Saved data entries
_ _ _ _
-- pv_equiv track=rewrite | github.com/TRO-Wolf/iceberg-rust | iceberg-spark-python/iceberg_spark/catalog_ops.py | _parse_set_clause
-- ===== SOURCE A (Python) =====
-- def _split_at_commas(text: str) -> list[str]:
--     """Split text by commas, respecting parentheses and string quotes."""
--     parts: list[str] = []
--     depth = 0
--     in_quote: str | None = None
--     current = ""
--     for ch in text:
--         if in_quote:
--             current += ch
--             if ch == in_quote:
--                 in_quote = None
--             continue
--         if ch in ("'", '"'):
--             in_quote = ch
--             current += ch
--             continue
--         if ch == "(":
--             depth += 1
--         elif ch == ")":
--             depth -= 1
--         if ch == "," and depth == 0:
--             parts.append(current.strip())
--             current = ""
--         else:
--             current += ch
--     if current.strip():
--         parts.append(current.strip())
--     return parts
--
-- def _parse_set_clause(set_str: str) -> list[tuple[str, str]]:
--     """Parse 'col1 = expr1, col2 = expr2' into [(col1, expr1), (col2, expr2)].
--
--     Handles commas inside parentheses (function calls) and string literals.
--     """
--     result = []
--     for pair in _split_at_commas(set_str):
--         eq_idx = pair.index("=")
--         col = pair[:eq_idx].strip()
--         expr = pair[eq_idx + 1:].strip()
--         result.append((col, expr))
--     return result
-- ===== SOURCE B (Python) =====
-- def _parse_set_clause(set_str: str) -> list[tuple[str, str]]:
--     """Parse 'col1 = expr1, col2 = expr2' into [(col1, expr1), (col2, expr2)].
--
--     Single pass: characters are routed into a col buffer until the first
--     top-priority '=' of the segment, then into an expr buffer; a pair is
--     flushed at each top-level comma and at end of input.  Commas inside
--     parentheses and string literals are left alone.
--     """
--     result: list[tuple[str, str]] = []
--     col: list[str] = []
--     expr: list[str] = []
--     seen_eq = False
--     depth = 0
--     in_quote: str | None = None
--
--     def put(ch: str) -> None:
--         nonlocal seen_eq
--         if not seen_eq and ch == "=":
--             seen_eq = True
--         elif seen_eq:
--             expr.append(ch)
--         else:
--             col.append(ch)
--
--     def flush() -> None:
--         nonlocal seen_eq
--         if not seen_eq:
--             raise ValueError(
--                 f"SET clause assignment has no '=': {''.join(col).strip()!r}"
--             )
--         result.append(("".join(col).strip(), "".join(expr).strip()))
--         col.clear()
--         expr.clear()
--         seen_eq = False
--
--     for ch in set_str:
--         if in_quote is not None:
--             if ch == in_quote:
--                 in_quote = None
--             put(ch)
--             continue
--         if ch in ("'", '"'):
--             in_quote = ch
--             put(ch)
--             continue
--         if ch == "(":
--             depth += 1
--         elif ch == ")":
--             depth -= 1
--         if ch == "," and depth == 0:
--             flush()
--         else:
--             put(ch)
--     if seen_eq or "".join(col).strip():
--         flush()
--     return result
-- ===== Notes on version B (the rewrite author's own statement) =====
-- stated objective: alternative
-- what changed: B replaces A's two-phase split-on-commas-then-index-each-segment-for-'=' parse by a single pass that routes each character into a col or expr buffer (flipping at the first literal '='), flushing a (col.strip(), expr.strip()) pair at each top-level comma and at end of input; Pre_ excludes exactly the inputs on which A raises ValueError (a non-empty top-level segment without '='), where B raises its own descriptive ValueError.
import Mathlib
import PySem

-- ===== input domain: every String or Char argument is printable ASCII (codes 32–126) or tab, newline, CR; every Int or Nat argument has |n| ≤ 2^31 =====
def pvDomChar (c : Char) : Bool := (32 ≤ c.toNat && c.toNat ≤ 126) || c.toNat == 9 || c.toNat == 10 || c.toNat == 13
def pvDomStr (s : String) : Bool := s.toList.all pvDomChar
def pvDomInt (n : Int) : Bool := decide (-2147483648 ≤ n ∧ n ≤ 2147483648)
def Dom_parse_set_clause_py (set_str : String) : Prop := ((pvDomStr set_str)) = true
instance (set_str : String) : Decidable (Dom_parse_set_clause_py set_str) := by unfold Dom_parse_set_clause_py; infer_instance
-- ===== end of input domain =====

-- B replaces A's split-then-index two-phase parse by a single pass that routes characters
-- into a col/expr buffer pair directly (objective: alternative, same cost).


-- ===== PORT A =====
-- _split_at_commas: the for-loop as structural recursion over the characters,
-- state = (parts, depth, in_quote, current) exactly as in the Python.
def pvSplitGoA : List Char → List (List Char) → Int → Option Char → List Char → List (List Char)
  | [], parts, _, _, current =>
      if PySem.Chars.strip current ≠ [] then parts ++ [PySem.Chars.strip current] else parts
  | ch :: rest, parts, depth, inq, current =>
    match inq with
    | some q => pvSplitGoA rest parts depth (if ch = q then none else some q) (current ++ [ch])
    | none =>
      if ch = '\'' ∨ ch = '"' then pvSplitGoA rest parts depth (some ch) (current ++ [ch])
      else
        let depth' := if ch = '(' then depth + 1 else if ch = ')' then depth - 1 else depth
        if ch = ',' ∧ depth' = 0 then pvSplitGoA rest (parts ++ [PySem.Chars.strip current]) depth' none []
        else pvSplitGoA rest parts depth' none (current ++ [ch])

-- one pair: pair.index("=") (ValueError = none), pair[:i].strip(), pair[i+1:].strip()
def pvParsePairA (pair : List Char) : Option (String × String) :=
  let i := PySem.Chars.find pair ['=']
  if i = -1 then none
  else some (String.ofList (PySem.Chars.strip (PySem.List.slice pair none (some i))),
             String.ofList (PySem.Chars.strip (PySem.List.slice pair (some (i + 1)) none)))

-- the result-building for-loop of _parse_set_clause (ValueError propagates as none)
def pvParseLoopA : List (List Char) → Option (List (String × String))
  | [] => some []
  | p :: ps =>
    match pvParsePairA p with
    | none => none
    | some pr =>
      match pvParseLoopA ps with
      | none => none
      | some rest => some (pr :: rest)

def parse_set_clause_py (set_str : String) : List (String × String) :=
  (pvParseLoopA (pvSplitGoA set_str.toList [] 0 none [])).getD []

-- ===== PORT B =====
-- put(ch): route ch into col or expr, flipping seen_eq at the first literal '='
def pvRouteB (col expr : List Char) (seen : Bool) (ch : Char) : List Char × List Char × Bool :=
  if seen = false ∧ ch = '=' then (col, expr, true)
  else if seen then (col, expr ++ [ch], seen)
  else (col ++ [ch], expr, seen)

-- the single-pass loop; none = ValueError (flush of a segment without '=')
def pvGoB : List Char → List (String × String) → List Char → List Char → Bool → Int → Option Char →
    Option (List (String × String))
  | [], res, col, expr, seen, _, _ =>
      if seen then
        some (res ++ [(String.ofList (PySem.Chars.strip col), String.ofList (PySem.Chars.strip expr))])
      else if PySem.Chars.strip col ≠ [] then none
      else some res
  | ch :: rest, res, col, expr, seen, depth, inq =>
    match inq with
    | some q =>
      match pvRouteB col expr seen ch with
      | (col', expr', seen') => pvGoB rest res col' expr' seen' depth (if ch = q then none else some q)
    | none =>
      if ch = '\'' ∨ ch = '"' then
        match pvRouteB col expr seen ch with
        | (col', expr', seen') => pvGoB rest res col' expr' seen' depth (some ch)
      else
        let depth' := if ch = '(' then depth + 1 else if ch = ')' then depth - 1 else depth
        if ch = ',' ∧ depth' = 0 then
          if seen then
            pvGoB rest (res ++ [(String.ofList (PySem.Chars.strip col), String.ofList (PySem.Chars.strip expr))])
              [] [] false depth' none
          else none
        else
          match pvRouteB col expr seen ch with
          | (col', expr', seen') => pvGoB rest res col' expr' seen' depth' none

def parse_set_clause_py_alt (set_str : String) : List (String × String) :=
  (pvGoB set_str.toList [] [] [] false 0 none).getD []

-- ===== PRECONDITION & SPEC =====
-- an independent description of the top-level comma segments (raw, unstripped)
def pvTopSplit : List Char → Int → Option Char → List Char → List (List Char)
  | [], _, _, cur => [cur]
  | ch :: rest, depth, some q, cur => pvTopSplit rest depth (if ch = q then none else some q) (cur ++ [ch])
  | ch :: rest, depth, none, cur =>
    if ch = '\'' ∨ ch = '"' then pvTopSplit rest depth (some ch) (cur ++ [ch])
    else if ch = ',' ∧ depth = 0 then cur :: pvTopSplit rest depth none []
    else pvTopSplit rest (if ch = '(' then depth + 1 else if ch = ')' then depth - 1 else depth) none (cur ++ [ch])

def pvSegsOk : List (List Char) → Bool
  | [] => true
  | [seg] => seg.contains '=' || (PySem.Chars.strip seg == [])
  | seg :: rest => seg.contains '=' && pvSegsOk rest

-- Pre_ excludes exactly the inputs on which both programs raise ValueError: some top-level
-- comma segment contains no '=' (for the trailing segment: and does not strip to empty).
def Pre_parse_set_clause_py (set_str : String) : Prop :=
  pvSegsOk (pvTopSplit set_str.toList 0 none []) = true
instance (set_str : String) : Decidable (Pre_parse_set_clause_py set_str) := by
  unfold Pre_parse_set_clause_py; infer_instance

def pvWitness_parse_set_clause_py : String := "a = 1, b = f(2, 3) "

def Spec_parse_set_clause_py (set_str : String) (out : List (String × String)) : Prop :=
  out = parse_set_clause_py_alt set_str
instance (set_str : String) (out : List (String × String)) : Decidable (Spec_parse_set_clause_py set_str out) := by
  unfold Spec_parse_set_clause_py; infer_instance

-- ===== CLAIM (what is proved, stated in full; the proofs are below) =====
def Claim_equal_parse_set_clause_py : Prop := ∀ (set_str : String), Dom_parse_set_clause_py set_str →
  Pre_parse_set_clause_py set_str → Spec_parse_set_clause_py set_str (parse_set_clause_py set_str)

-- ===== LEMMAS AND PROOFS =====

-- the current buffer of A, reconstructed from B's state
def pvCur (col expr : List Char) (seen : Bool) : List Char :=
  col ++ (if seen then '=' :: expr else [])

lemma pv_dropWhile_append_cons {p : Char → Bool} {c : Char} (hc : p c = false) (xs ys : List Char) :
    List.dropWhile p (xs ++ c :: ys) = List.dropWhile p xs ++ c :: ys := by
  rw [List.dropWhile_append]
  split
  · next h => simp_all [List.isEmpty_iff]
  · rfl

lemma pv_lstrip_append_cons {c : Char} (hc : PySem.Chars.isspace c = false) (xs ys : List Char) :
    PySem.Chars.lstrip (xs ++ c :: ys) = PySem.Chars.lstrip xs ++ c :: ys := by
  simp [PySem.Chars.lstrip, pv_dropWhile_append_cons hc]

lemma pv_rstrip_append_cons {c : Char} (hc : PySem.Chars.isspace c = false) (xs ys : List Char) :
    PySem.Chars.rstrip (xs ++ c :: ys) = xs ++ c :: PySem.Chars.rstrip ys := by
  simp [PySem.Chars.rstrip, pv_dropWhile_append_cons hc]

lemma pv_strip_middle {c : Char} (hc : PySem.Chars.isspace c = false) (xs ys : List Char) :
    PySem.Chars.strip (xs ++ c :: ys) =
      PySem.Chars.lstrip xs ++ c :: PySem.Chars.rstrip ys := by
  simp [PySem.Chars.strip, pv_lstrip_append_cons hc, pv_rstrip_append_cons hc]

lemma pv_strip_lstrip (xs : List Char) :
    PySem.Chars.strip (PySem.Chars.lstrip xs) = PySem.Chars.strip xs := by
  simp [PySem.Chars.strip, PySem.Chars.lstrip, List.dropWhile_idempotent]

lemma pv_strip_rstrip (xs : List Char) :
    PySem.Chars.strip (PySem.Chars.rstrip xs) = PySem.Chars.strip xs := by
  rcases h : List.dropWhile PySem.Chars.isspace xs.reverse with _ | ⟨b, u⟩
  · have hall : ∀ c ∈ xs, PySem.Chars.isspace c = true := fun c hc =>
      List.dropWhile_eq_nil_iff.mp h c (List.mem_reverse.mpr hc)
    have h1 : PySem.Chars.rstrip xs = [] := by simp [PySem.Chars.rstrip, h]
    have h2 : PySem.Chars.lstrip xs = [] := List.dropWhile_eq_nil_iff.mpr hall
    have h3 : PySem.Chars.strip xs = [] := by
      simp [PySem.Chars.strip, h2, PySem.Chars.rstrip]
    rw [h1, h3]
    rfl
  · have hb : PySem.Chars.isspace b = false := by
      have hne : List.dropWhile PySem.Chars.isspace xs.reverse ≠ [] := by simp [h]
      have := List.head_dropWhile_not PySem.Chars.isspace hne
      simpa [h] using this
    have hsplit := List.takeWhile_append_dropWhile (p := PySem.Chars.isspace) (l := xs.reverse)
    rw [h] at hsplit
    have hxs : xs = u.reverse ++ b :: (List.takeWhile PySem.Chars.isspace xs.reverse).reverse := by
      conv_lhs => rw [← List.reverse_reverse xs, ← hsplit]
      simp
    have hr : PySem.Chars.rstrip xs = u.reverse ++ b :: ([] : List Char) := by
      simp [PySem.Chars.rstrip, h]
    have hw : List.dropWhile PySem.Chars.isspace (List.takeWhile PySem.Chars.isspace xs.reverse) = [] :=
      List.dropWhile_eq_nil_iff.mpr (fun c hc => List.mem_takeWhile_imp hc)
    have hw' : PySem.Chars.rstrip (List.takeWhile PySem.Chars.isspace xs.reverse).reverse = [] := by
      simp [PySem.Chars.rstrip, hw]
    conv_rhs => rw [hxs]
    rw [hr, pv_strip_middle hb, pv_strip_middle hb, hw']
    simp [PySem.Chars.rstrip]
_ _ _ _
What to do: Among the lines of the data, identify those with the word "join". Copy each of them.

Finished task:
--                 f"SET clause assignment has no '=': {''.join(col).strip()!r}"
--         result.append(("".join(col).strip(), "".join(expr).strip()))
--     if seen_eq or "".join(col).strip():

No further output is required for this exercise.